:: EXERCISE REQUIREMENTS ::
Beginning with the first line of the data below, extract each line up to and including the one containing "import PySem". Copy them exactly and add nothing.

==*==

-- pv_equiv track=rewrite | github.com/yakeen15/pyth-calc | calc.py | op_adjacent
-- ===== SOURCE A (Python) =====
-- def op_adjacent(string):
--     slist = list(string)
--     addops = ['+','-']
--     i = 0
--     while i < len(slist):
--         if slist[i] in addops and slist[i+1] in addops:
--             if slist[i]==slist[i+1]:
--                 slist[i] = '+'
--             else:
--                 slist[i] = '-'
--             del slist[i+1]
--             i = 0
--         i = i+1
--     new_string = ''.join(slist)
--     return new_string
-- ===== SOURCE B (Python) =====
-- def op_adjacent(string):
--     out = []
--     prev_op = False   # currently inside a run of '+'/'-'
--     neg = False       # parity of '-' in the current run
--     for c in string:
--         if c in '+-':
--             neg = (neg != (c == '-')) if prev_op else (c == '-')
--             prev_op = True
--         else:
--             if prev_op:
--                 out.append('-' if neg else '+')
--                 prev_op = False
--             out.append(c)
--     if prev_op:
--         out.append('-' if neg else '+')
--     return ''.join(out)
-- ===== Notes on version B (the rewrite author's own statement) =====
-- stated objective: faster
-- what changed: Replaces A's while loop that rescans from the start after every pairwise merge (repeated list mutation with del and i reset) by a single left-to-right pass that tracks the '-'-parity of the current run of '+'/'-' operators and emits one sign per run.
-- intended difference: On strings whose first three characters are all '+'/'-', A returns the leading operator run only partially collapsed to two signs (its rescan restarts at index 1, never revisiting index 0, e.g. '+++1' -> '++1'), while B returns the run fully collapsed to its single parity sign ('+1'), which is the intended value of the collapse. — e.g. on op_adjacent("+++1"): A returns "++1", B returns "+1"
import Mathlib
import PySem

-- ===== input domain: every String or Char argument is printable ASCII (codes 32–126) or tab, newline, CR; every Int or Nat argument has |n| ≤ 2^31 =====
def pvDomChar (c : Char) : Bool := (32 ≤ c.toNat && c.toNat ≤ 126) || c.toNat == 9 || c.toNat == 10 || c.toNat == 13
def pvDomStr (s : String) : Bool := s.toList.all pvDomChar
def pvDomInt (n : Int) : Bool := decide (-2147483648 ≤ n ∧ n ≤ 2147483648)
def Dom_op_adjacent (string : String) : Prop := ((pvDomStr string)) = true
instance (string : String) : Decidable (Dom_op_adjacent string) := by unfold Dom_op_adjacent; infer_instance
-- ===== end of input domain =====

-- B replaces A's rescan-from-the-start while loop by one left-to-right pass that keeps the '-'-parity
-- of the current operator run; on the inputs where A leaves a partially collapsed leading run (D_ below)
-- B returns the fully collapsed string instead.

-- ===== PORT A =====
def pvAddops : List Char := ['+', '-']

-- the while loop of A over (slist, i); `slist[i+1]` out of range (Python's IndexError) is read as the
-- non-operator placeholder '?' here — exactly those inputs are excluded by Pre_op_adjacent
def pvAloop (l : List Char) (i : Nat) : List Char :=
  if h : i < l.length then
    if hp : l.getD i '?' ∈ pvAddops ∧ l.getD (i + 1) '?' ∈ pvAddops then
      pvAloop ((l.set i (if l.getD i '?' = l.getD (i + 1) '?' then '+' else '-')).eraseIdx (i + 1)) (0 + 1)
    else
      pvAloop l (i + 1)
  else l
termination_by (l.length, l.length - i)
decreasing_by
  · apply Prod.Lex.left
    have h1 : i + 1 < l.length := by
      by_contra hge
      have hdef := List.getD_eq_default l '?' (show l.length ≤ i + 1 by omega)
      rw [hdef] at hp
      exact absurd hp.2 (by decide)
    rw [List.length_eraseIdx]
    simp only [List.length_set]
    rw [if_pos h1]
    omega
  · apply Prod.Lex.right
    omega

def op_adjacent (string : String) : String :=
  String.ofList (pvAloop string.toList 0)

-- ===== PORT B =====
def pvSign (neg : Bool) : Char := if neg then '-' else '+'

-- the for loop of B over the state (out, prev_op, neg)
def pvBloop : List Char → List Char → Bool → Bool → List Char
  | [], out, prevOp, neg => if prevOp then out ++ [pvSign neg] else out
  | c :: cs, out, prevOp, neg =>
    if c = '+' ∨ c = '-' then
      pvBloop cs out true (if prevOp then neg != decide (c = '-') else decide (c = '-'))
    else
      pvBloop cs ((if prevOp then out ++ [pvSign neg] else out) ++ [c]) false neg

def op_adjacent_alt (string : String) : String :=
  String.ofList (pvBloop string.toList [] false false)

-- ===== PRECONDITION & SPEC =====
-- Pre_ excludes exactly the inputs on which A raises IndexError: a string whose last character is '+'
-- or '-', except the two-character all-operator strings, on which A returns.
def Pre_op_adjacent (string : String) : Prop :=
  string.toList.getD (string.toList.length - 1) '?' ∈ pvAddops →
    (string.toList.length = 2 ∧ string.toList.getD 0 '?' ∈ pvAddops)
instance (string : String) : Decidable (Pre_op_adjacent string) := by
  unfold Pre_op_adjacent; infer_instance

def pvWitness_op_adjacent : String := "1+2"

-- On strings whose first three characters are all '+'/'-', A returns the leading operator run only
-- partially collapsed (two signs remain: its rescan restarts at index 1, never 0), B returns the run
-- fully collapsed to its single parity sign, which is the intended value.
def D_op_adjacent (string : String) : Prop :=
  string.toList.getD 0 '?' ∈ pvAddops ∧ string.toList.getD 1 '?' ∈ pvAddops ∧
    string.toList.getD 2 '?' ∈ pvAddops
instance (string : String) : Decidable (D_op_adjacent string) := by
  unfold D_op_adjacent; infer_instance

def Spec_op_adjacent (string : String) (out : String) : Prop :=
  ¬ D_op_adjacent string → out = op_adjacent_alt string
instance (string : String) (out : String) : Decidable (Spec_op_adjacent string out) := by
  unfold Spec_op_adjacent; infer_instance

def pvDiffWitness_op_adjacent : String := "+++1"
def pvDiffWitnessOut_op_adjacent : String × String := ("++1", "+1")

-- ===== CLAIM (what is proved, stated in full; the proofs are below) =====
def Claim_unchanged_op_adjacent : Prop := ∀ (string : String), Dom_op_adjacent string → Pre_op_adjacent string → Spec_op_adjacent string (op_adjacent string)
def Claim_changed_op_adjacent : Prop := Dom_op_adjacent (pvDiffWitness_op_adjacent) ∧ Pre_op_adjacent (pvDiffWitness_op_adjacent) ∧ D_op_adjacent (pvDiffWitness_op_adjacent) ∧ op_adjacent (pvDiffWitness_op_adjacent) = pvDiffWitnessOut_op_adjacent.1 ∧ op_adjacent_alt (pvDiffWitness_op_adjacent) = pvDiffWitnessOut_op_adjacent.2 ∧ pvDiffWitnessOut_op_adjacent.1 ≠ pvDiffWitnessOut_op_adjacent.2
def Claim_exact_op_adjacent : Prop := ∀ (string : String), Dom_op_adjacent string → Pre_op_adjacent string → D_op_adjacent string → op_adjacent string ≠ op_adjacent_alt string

==*==

:: OUTPUT FOR THIS EXERCISE ::
-- pv_equiv track=rewrite | github.com/yakeen15/pyth-calc | calc.py | op_adjacent
-- ===== SOURCE A (Python) =====
-- def op_adjacent(string):
--     slist = list(string)
--     addops = ['+','-']
--     i = 0
--     while i < len(slist):
--         if slist[i] in addops and slist[i+1] in addops:
--             if slist[i]==slist[i+1]:
--                 slist[i] = '+'
--             else:
--                 slist[i] = '-'
--             del slist[i+1]
--             i = 0
--         i = i+1
--     new_string = ''.join(slist)
--     return new_string
-- ===== SOURCE B (Python) =====
-- def op_adjacent(string):
--     out = []
--     prev_op = False   # currently inside a run of '+'/'-'
--     neg = False       # parity of '-' in the current run
--     for c in string:
--         if c in '+-':
--             neg = (neg != (c == '-')) if prev_op else (c == '-')
--             prev_op = True
--         else:
--             if prev_op:
--                 out.append('-' if neg else '+')
--                 prev_op = False
--             out.append(c)
--     if prev_op:
--         out.append('-' if neg else '+')
--     return ''.join(out)
-- ===== Notes on version B (the rewrite author's own statement) =====
-- stated objective: faster
-- what changed: Replaces A's while loop that rescans from the start after every pairwise merge (repeated list mutation with del and i reset) by a single left-to-right pass that tracks the '-'-parity of the current run of '+'/'-' operators and emits one sign per run.
-- intended difference: On strings whose first three characters are all '+'/'-', A returns the leading operator run only partially collapsed to two signs (its rescan restarts at index 1, never revisiting index 0, e.g. '+++1' -> '++1'), while B returns the run fully collapsed to its single parity sign ('+1'), which is the intended value of the collapse. — e.g. on op_adjacent("+++1"): A returns "++1", B returns "+1"
import Mathlib
import PySem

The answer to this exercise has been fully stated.